§ Problem details:
The answer must be a single number: the count of lines in the data below that hold the word "Prop".

§ Dataset extract:
-- pv_equiv track=rewrite | github.com/Coffe818/BFOA | MisMetodos.py | calcular_puntuacion_columna
-- ===== SOURCE A (Python) =====
-- from collections import Counter
-- import string
--
-- def calcular_puntuacion_columna(lista):
--     letras = [letra for letra in lista if letra in string.ascii_letters]
--     conteo_letras = Counter(letras)
--     max_conteo = max(conteo_letras.values(), default=0)
--     puntuacion =(max_conteo - 1) ** 2
--     if max_conteo == 1 or max_conteo==0:
--         return 0
--     return puntuacion
-- ===== SOURCE B (Python) =====
-- import string
--
-- def calcular_puntuacion_columna(lista):
--     letras = sorted(x for x in lista if x in string.ascii_letters)
--     best = 0
--     run = 0
--     prev = None
--     for x in letras:
--         run = run + 1 if x == prev else 1
--         prev = x
--         if run > best:
--             best = run
--     return (best - 1) ** 2 if best > 1 else 0
-- ===== Notes on version B (the rewrite author's own statement) =====
-- stated objective: alternative
-- what changed: Replaces A's Counter hash-multiset plus max over its values by sorting the filtered letters and a single linear scan that tracks the current and maximal run length of equal consecutive elements, then applies the same closed form.
import Mathlib
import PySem

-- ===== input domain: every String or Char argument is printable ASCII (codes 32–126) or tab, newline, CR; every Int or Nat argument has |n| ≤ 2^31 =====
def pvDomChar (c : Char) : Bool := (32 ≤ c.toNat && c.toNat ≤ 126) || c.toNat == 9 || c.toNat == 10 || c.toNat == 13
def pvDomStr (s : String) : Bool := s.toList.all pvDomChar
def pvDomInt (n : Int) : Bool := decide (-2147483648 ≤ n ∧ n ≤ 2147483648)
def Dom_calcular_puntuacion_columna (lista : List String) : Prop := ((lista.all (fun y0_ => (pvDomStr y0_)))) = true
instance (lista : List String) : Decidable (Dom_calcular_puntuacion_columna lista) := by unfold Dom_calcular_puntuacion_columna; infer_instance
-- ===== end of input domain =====

-- B replaces A's Counter-then-max by sort-then-single-scan of run lengths (alternative algorithm, same closed form at the end).

-- string.ascii_letters
def pvAsciiLetters : String := "abcdefghijklmnopqrstuvwxyzABCDEFGHIJKLMNOPQRSTUVWXYZ"

-- ===== PORT A =====
def calcular_puntuacion_columna (lista : List String) : Int :=
  let letras := lista.filter (fun letra => PySem.Str.isIn letra pvAsciiLetters)
  let conteo_letras := PySem.Dict.counter letras
  let max_conteo := PySem.List.maxD conteo_letras.values (fun v => v) 0
  let puntuacion := (max_conteo - 1) ^ 2
  if max_conteo == 1 || max_conteo == 0 then 0 else puntuacion

-- ===== PORT B =====
-- one step of Source B's loop body over the state (best, run, prev)
def pvScanStep (st : Int × Int × Option String) (x : String) : Int × Int × Option String :=
  let run := if some x = st.2.2 then st.2.1 + 1 else 1
  let best := if run > st.1 then run else st.1
  (best, run, some x)

def calcular_puntuacion_columna_alt (lista : List String) : Int :=
  let letras := PySem.List.sorted (lista.filter (fun x => PySem.Str.isIn x pvAsciiLetters)) (fun x => x) false
  let st := letras.foldl pvScanStep (0, 0, none)
  let best := st.1
  if best > 1 then (best - 1) ^ 2 else 0

-- ===== PRECONDITION & SPEC =====
def Spec_calcular_puntuacion_columna (lista : List String) (out : Int) : Prop := out = calcular_puntuacion_columna_alt lista
instance (lista : List String) (out : Int) : Decidable (Spec_calcular_puntuacion_columna lista out) := by unfold Spec_calcular_puntuacion_columna; infer_instance

-- ===== CLAIM (what is proved, stated in full; the proofs are below) =====
def Claim_equal_calcular_puntuacion_columna : Prop := ∀ (lista : List String), Dom_calcular_puntuacion_columna lista → Spec_calcular_puntuacion_columna lista (calcular_puntuacion_columna lista)

-- ===== LEMMAS AND PROOFS =====

-- the largest multiplicity of an element of l (0 for [])
def pvMaxCount (l : List String) : Int :=
  ((PySem.Set.ofList l).map (fun v => (l.count v : Int))).foldl max 0

lemma pv_foldl_max_max (l : List Int) : ∀ a b : Int, l.foldl max (max a b) = max a (l.foldl max b) := by
  induction l with
  | nil => intro a b; rfl
  | cons x t ih =>
    intro a b
    simp only [List.foldl_cons, max_assoc]
    exact ih a (max b x)

lemma pv_count_le_maxCount (l : List String) (v : String) (hv : v ∈ l) :
    (l.count v : Int) ≤ pvMaxCount l := by
  have hmem : (l.count v : Int) ∈ (PySem.Set.ofList l).map (fun v => (l.count v : Int)) :=
    List.mem_map_of_mem ((PySem.Set.mem_ofList l v).mpr hv)
  exact (PySem.List.le_foldl_max _ 0).2 _ hmem

lemma pv_maxCount_nonneg (l : List String) : 0 ≤ pvMaxCount l :=
  (PySem.List.le_foldl_max _ 0).1

lemma pv_one_le_maxCount (l : List String) (v : String) (hv : v ∈ l) : 1 ≤ pvMaxCount l := by
  have := pv_count_le_maxCount l v hv
  have hc : 1 ≤ l.count v := List.one_le_count_iff.mpr hv
  omega

lemma pv_discard_of_not_mem (s : List String) (p : String) (h : p ∉ s) :
    PySem.Set.discard s p = s := by
  simp only [PySem.Set.discard]
  apply List.filter_eq_self.mpr
  intro a ha
  simp only [Bool.not_eq_eq_eq_not, Bool.not_true, beq_eq_false_iff_ne, ne_eq]
  exact fun hap => h (hap ▸ ha)

lemma pv_ofList_replicate_append (r : Nat) (p : String) (m : List String)
    (hr : 1 ≤ r) (hp : p ∉ m) :
    PySem.Set.ofList (List.replicate r p ++ m) = p :: PySem.Set.ofList m := by
  induction r with
  | zero => omega
  | succ n ih =>
    by_cases hn : 1 ≤ n
    · have : List.replicate (n+1) p ++ m = p :: (List.replicate n p ++ m) := by
        simp [List.replicate_succ]
      rw [this, PySem.Set.ofList_cons, ih hn]
      have hstep : PySem.Set.discard (p :: PySem.Set.ofList m) p = PySem.Set.discard (PySem.Set.ofList m) p := by
        simp [PySem.Set.discard]
      rw [hstep, pv_discard_of_not_mem _ _ (fun h => hp ((PySem.Set.mem_ofList m p).mp h))]
    · have hn0 : n = 0 := by omega
      subst hn0
      have h1 : List.replicate (0 + 1) p ++ m = p :: m := by simp
      rw [h1, PySem.Set.ofList_cons, pv_discard_of_not_mem]
      intro hmem
      exact hp ((PySem.Set.mem_ofList m p).mp hmem)

lemma pv_maxCount_replicate_append (r : Nat) (p : String) (m : List String)
    (hr : 1 ≤ r) (hp : p ∉ m) :
    pvMaxCount (List.replicate r p ++ m) = max (r : Int) (pvMaxCount m) := by
  unfold pvMaxCount
  rw [pv_ofList_replicate_append r p m hr hp]
  have hcp : (List.replicate r p ++ m).count p = r := by
    rw [List.count_append, List.count_replicate]
    simp [List.count_eq_zero.mpr hp]
  have hrest : (PySem.Set.ofList m).map (fun v => ((List.replicate r p ++ m).count v : Int))
      = (PySem.Set.ofList m).map (fun v => (m.count v : Int)) := by
    apply List.map_congr_left
    intro a ha
    have ham : a ∈ m := (PySem.Set.mem_ofList m a).mp ha
    have hap : a ≠ p := fun h => hp (h ▸ ham)
    rw [List.count_append, List.count_replicate]
    simp [Ne.symm hap]
  simp only [List.map_cons, hcp, hrest, List.foldl_cons]
  have h0 : max (0 : Int) (r : Int) = max (r : Int) 0 := max_comm _ _
  rw [h0, pv_foldl_max_max]

lemma pv_maxCount_perm (l l' : List String) (h : l.Perm l') : pvMaxCount l = pvMaxCount l' := by
  have hle : ∀ (a b : List String), a.Perm b → pvMaxCount a ≤ pvMaxCount b := by
    intro a b hab
    rcases PySem.List.foldl_max_mem ((PySem.Set.ofList a).map (fun v => (a.count v : Int))) 0 with h0 | hm
    · unfold pvMaxCount; rw [h0]; exact pv_maxCount_nonneg b
    · unfold pvMaxCount
      rcases List.mem_map.mp hm with ⟨v, hv, hveq⟩
      rw [← hveq, hab.count_eq]
      exact pv_count_le_maxCount b v (hab.mem_iff.mp ((PySem.Set.mem_ofList a v).mp hv))
  exact le_antisymm (hle l l' h) (hle l' l h.symm)

lemma pv_scanStep_self (b r : Int) (p : String) :
    pvScanStep (b, r, some p) p = (max b (r + 1), r + 1, some p) := by
  simp only [pvScanStep]
  rw [max_def]
  split_ifs <;> simp_all <;> omega

lemma pv_scanStep_ne (b r : Int) (p x : String) (h : x ≠ p) :
    pvScanStep (b, r, some p) x = (max b 1, 1, some x) := by
  simp only [pvScanStep]
  rw [max_def]
  split_ifs <;> simp_all <;> omega

lemma pv_scan_invariant (l : List String) : ∀ (r : Nat) (p : String) (b : Int),
    1 ≤ r → (r : Int) ≤ b → (List.replicate r p ++ l).Pairwise (· ≤ ·) →
    (l.foldl pvScanStep (b, (r : Int), some p)).1 = max b (pvMaxCount (List.replicate r p ++ l)) := by
  induction l with
  | nil =>
    intro r p b hr hrb _
    simp only [List.foldl_nil]
    rw [pv_maxCount_replicate_append r p [] hr (List.not_mem_nil)]
    have h0 : pvMaxCount [] = 0 := rfl
    rw [h0, max_def, max_def]
    split_ifs <;> omega
  | cons x l₂ ih =>
    intro r p b hr hrb hs
    by_cases hx : x = p
    · subst hx
      have hlist : List.replicate r x ++ x :: l₂ = List.replicate (r + 1) x ++ l₂ := by
        rw [List.replicate_succ', List.append_assoc]
        rfl
      rw [List.foldl_cons, pv_scanStep_self, hlist]
      have hcast : ((r : Int) + 1) = ((r + 1 : Nat) : Int) := by push_cast; ring
      rw [hcast]
      rw [ih (r + 1) x (max b ((r + 1 : Nat) : Int)) (by omega) (le_max_right _ _)
        (hlist ▸ hs)]
      have hcnt : ((r + 1 : Nat) : Int) ≤ pvMaxCount (List.replicate (r + 1) x ++ l₂) := by
        have hmem : x ∈ List.replicate (r + 1) x ++ l₂ := by
          simp [List.mem_append, List.mem_replicate]
        have := pv_count_le_maxCount _ x hmem
        have hge : r + 1 ≤ (List.replicate (r + 1) x ++ l₂).count x := by
          rw [List.count_append, List.count_replicate]
          simp
        omega
      rw [max_def, max_def, max_def]
      split_ifs <;> omega
    · have hp_notin : p ∉ x :: l₂ := by
        rw [List.pairwise_append] at hs
        obtain ⟨_, h2, hcross⟩ := hs
        have hpmem : p ∈ List.replicate r p := by simp [List.mem_replicate]; omega
        intro hmem
        rcases List.mem_cons.mp hmem with heq | hmem2
        · exact hx heq.symm
        · have hxp : x ≤ p := (List.pairwise_cons.mp h2).1 p hmem2
          have hpx : p ≤ x := hcross p hpmem x (by simp)
          exact hx (le_antisymm hxp hpx)
      rw [List.foldl_cons, pv_scanStep_ne _ _ _ _ hx]
      have hone : (1 : Int) = ((1 : Nat) : Int) := rfl
      have hxs : (List.replicate 1 x ++ l₂).Pairwise (· ≤ ·) := by
        rw [List.pairwise_append] at hs
        simpa using hs.2.1
      rw [hone, ih 1 x (max b ((1 : Nat) : Int)) (by omega) (by simp) hxs]
      rw [pv_maxCount_replicate_append r p (x :: l₂) hr hp_notin]
      have hC : 1 ≤ pvMaxCount (List.replicate 1 x ++ l₂) :=
        pv_one_le_maxCount _ x (by simp)
      have heq : List.replicate 1 x ++ l₂ = x :: l₂ := by simp
      rw [heq] at hC
      rw [heq]
      simp only [Nat.cast_one]
      rw [max_def, max_def, max_def, max_def]
      split_ifs <;> omega

lemma pv_scan_sorted (s : List String) (hs : s.Pairwise (· ≤ ·)) :
    (s.foldl pvScanStep (0, 0, none)).1 = pvMaxCount s := by
  cases s with
  | nil => rfl
  | cons x t =>
    have hstep : pvScanStep (0, 0, none) x = (1, 1, some x) := by
      simp [pvScanStep]
    rw [List.foldl_cons, hstep]
    have hone : (1 : Int) = ((1 : Nat) : Int) := rfl
    have hxs : (List.replicate 1 x ++ t).Pairwise (· ≤ ·) := by simpa using hs
    rw [hone, pv_scan_invariant t 1 x ((1 : Nat) : Int) (by omega) (by simp) hxs]
    have heq : List.replicate 1 x ++ t = x :: t := by simp
    rw [heq]
    have hC : 1 ≤ pvMaxCount (x :: t) := pv_one_le_maxCount _ x (by simp)
    simp only [Nat.cast_one]
    rw [max_def]
    split_ifs <;> omega

lemma pv_maxD_counter (l : List String) :
    PySem.List.maxD (PySem.Dict.counter l).values (fun v => v) 0 = pvMaxCount l := by
  have hvals : (PySem.Dict.counter l).values = (PySem.Set.ofList l).map (fun k => (l.count k : Int)) := by
    simp only [PySem.Dict.values, PySem.Dict.items_counter, List.map_map]
    rfl
  rw [hvals]
  cases hof : (PySem.Set.ofList l).map (fun k => (l.count k : Int)) with
  | nil =>
    unfold pvMaxCount
    rw [hof]
    rfl
  | cons c t =>
    have hc : 0 ≤ c := by
      rcases List.map_eq_cons_iff.mp hof with ⟨v, rest, hsplit, hcv, _⟩
      simp [← hcv]
    simp only [PySem.List.maxD, PySem.List.max?_id_cons, Option.getD_some]
    unfold pvMaxCount
    rw [hof, List.foldl_cons]
    congr 1
    rw [max_def]
    split_ifs <;> omega

-- ===== VERDICT (by name: the statement is the Claim_ definition above) =====
theorem calcular_puntuacion_columna_spec : Claim_equal_calcular_puntuacion_columna := by
  intro lista _
  unfold Spec_calcular_puntuacion_columna calcular_puntuacion_columna calcular_puntuacion_columna_alt
  set L := lista.filter (fun x => PySem.Str.isIn x pvAsciiLetters) with hL
  set S := PySem.List.sorted L (fun x => x) false with hS
  have hpair : S.Pairwise (· ≤ ·) := by
    have := PySem.List.sorted_pairwise L (fun x => x)
    simpa using this
  have hscan : (S.foldl pvScanStep (0, 0, none)).1 = pvMaxCount S := pv_scan_sorted S hpair
  have hperm : pvMaxCount S = pvMaxCount L := pv_maxCount_perm S L (PySem.List.sorted_perm L _ _)
  have hA : PySem.List.maxD (PySem.Dict.counter L).values (fun v => v) 0 = pvMaxCount L := pv_maxD_counter L
  simp only [hA, hscan, hperm]
  have hnn : 0 ≤ pvMaxCount L := pv_maxCount_nonneg L
  by_cases h1 : pvMaxCount L = 1
  · simp [h1]
  · by_cases h0 : pvMaxCount L = 0
    · simp [h0]
    · have h2 : 1 < pvMaxCount L := by omega
      simp [h1, h0, h2]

§ Output for this task:
3